If header options have been passed by the user check if the options are valid
by calling ip_chk_hdropt. ip_chk_hdropt is defined in inet/generic/ip_lib.c.

   142                          r= ip_chk_hdropt((u8_t *)(ptr2acc_data(data) +
   143                                  IP_MIN_HDR_SIZE),
   144                                  hdr_len-IP_MIN_HDR_SIZE);
   145                          if (r != NW_OK)
   146                          {
   147                                  bf_afree(data);
   148                                  return r;
   149                          }
   150                  }
   151                  ttl= ip_hdr->ih_ttl;
   152          }
   153         
   154          assert (!(ip_hdr->ih_flags_fragoff & HTONS(IH_DONT_FRAG)));

ip_send then sets the ip version, the length of the packet, the fragmentation flags,
the datagram id number, the ip source address, and the ip destination address.

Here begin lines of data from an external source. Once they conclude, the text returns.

-- pv_equiv track=rewrite | github.com/maerifat/SarabCraft | attacks/text/pwws.py | _compile_perturbed_tokens
-- ===== SOURCE A (Python) =====
-- def _compile_perturbed_tokens(words: list[str], substitutions: dict[int, str]) -> list[str]:
--     """Build token list with substitutions applied at given positions."""
--     result = []
--     for i, word in enumerate(words):
--         if i in substitutions:
--             result.append(substitutions[i].replace('_', ' '))
--         else:
--             result.append(word)
--     return result
-- ===== SOURCE B (Python) =====
-- def _compile_perturbed_tokens(words: list[str], substitutions: dict[int, str]) -> list[str]:
--     """Build token list with substitutions applied at given positions."""
--     result = list(words)
--     n = len(words)
--     for i, s in substitutions.items():
--         if 0 <= i < n:
--             result[i] = s.replace('_', ' ')
--     return result
-- ===== Notes on version B (the rewrite author's own statement) =====
-- stated objective: alternative
-- what changed: B copies the word list once and drives the computation off the substitution dict (overwriting result[i] for each in-range key), instead of scanning every word and membership-testing it against the dict.
import Mathlib
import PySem

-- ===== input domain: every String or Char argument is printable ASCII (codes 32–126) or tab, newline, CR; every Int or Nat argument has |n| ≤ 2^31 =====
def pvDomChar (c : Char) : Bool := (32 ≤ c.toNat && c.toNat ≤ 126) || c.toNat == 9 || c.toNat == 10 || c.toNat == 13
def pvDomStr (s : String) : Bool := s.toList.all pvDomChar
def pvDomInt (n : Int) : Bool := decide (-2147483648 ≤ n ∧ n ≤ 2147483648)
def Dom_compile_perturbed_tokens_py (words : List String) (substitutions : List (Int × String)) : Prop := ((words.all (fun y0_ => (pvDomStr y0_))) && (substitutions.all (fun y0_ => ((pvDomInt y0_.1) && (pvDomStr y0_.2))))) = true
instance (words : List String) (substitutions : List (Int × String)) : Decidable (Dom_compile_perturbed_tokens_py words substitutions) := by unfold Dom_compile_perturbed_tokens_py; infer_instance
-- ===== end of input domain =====

-- B copies the word list once and then overwrites positions driven by the substitution
-- dict (with a bounds guard), instead of scanning every word and membership-testing it;
-- an alternative decomposition of the same cost.


-- ===== PORT A =====
-- loop over enumerate(words), appending either the replaced substitution (first match
-- in the association list = Python dict lookup) or the word itself
def compile_perturbed_tokens_py (words : List String) (substitutions : List (Int × String)) : List String :=
  (PySem.List.enumerate words 0).foldl
    (fun result p =>
      match substitutions.lookup p.1 with
      | some s => result ++ [PySem.Str.replace s "_" " "]
      | none => result ++ [p.2]) []

-- ===== PORT B =====
-- result = list(words); for (i, s) in substitutions: if 0 <= i < len(words): result[i] = s.replace('_',' ')
def compile_perturbed_tokens_py_alt (words : List String) (substitutions : List (Int × String)) : List String :=
  substitutions.foldl
    (fun result p =>
      if 0 ≤ p.1 ∧ p.1 < (words.length : Int) then
        result.set p.1.toNat (PySem.Str.replace p.2 "_" " ")
      else result) words

-- ===== PRECONDITION & SPEC =====
-- Pre_ requires the association-list keys to be pairwise distinct: a Python dict always
-- has distinct keys, so this excludes no input the Python function is ever called on
-- (it only rules out assoc lists that do not represent a dict, where A's first-match
-- lookup and B's left-to-right overwrite could disagree).
def Pre_compile_perturbed_tokens_py (words : List String) (substitutions : List (Int × String)) : Prop :=
  (substitutions.map (·.1)).Nodup
instance (words : List String) (substitutions : List (Int × String)) : Decidable (Pre_compile_perturbed_tokens_py words substitutions) := by unfold Pre_compile_perturbed_tokens_py; infer_instance

def pvWitness_compile_perturbed_tokens_py : List String × (List (Int × String)) :=
  (["the", "cat", "sat"], [(1, "big_dog"), (5, "ignored"), (-1, "also_ignored")])

def Spec_compile_perturbed_tokens_py (words : List String) (substitutions : List (Int × String)) (out : List String) : Prop := out = compile_perturbed_tokens_py_alt words substitutions
instance (words : List String) (substitutions : List (Int × String)) (out : List String) : Decidable (Spec_compile_perturbed_tokens_py words substitutions out) := by unfold Spec_compile_perturbed_tokens_py; infer_instance

-- ===== CLAIM (what is proved, stated in full; the proofs are below) =====
def Claim_equal_compile_perturbed_tokens_py : Prop := ∀ (words : List String) (substitutions : List (Int × String)), Dom_compile_perturbed_tokens_py words substitutions → Pre_compile_perturbed_tokens_py words substitutions → Spec_compile_perturbed_tokens_py words substitutions (compile_perturbed_tokens_py words substitutions)

-- ===== LEMMAS AND PROOFS =====

-- appending one element per iteration is a map
theorem pv_foldl_append_map {α β : Type} (f : α → β) (l : List α) (acc : List β) :
    l.foldl (fun r x => r ++ [f x]) acc = acc ++ l.map f := by
  induction l generalizing acc with
  | nil => simp
  | cons x xs ih => simp [List.foldl, ih]

theorem pv_lookup_not_mem {β : Type} (l : List (Int × β)) (x : Int)
    (h : x ∉ l.map (·.1)) : l.lookup x = none := by
  induction l with
  | nil => rfl
  | cons p rest ih =>
    simp only [List.map_cons, List.mem_cons, not_or] at h
    have : (x == p.1) = false := by simpa using h.1
    simp [List.lookup, this, ih h.2]

theorem pvA_char (words : List String) (substitutions : List (Int × String)) :
    compile_perturbed_tokens_py words substitutions =
      (PySem.List.enumerate words 0).map
        (fun p => match substitutions.lookup p.1 with
          | some s => PySem.Str.replace s "_" " "
          | none => p.2) := by
  unfold compile_perturbed_tokens_py
  rw [show (fun (result : List String) (p : Int × String) =>
      match substitutions.lookup p.1 with
      | some s => result ++ [PySem.Str.replace s "_" " "]
      | none => result ++ [p.2]) =
    (fun result p => result ++ [match substitutions.lookup p.1 with
      | some s => PySem.Str.replace s "_" " "
      | none => p.2]) from by
      funext r p; cases substitutions.lookup p.1 <;> rfl]
  exact pv_foldl_append_map _ _ []

-- peeling one substitution off A's side, when its key does not recur
theorem pvA_step (words : List String) (i : Int) (s : String) (rest : List (Int × String))
    (hni : i ∉ rest.map (·.1)) :
    compile_perturbed_tokens_py words ((i, s) :: rest) =
      compile_perturbed_tokens_py
        (if 0 ≤ i ∧ i < (words.length : Int) then
          words.set i.toNat (PySem.Str.replace s "_" " ") else words)
        rest := by
  rw [pvA_char, pvA_char]
  apply List.ext_getElem
  · by_cases h : 0 ≤ i ∧ i < (words.length : Int) <;> simp [h]
  · intro k h1 h2
    simp only [List.length_map, PySem.List.length_enumerate] at h1 h2
    have hklen : k < words.length := h1
    simp only [List.getElem_map, PySem.List.getElem_enumerate]
    have hk : (0 : Int) + k = (k : Int) := by omega
    rw [hk]
    have hlookup : ((i, s) :: rest).lookup (k : Int) =
        if i = (k : Int) then some s else rest.lookup (k : Int) := by
      by_cases hik : i = (k : Int)
      · simp [List.lookup, hik]
      · have : ((k : Int) == i) = false := by simpa using fun e => hik e.symm
        simp [List.lookup, this, hik]
    rw [hlookup]
    by_cases hik : i = (k : Int)
    · -- key i is exactly this position; it cannot recur in rest
      have hrest : rest.lookup (k : Int) = none := pv_lookup_not_mem rest _ (hik ▸ hni)
      have hrange : 0 ≤ i ∧ i < (words.length : Int) := ⟨by omega, by omega⟩
      have hkn : i.toNat = k := by omega
      simp [hik, hrest, hklen]
    · by_cases hr : 0 ≤ i ∧ i < (words.length : Int)
      · have hkn : i.toNat ≠ k := by omega
        cases hl : rest.lookup (k : Int) with
        | none => simp [hik, hr, hkn]
        | some v => simp [hik]
      · cases hl : rest.lookup (k : Int) with
        | none => simp [hik, hr]
        | some v => simp [hik, hr]

theorem pv_main (substitutions : List (Int × String)) (words : List String)
    (hnd : (substitutions.map (·.1)).Nodup) :
    compile_perturbed_tokens_py words substitutions =
      compile_perturbed_tokens_py_alt words substitutions := by
  induction substitutions generalizing words with
  | nil =>
    rw [pvA_char]
    unfold compile_perturbed_tokens_py_alt
    simp [List.lookup, PySem.List.map_snd_enumerate]
  | cons p rest ih =>
    obtain ⟨i, s⟩ := p
    simp only [List.map_cons, List.nodup_cons] at hnd
    rw [pvA_step words i s rest hnd.1]
    by_cases h : 0 ≤ i ∧ i < (words.length : Int)
    · rw [if_pos h]
      have := ih (words.set i.toNat (PySem.Str.replace s "_" " ")) hnd.2
      unfold compile_perturbed_tokens_py_alt at this ⊢
      simp only [List.foldl_cons, List.length_set] at this ⊢
      simpa [h] using this
    · rw [if_neg h]
      have := ih words hnd.2
      unfold compile_perturbed_tokens_py_alt at this ⊢
      simp only [List.foldl_cons] at this ⊢
      simpa [h] using this

-- ===== VERDICT (by name: the statement is the Claim_ definition above) =====
theorem compile_perturbed_tokens_py_spec : Claim_equal_compile_perturbed_tokens_py := by
  intro words substitutions _ hpre
  exact pv_main substitutions words hpre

   155          ip_hdr->ih_vers_ihl= (ip_hdr->ih_vers_ihl & IH_IHL_MASK) |
   156                  (IP_VERSION << 4);
   157          ip_hdr->ih_length= htons(data_len);
   158          ip_hdr->ih_flags_fragoff &= ~HTONS(IH_FRAGOFF_MASK |
   159                  IH_FLAGS_UNUSED | IH_MORE_FRAGS);
   160          if (ip_fd->if_ipopt.nwio_flags & NWIO_PROTOSPEC)

Lower level protocol has been set in NWIOSIPOPT IOCTL call which configured IP channel.

   161                  ip_hdr->ih_proto= ip_fd->if_ipopt.nwio_proto;

Set datagram id for datagram.

   162          ip_hdr->ih_id= htons(ip_port->ip_frame_id++);

Set source ip address for datagram.

   163          ip_hdr->ih_src= ip_fd->if_port->ip_ipaddr;
   164          if (ip_fd->if_ipopt.nwio_flags & NWIO_REMSPEC)

Remote IP address has been set in NWIOSIPOPT IOCTL call which configured IP channel.

   165                  ip_hdr->ih_dst= ip_fd->if_ipopt.nwio_rem;
   166          else
   167          {
   168                  r= chk_dstaddr(ip_hdr->ih_dst);
   169                  if (r<0)
   170                  {
   171                          DIFBLOCK(1, r == EBADDEST,
   172                                  printf("bad destination: ");
   173                                  writeIpAddr(ip_hdr->ih_dst);
   174                                  printf("\n"));
   175                          bf_afree(data);
   176                          return r;
   177                  }
   178          }

ip_send calculates the checksum field ih_hdr_chk of the ip header ip_hdr by calling ip_hdr_chksum().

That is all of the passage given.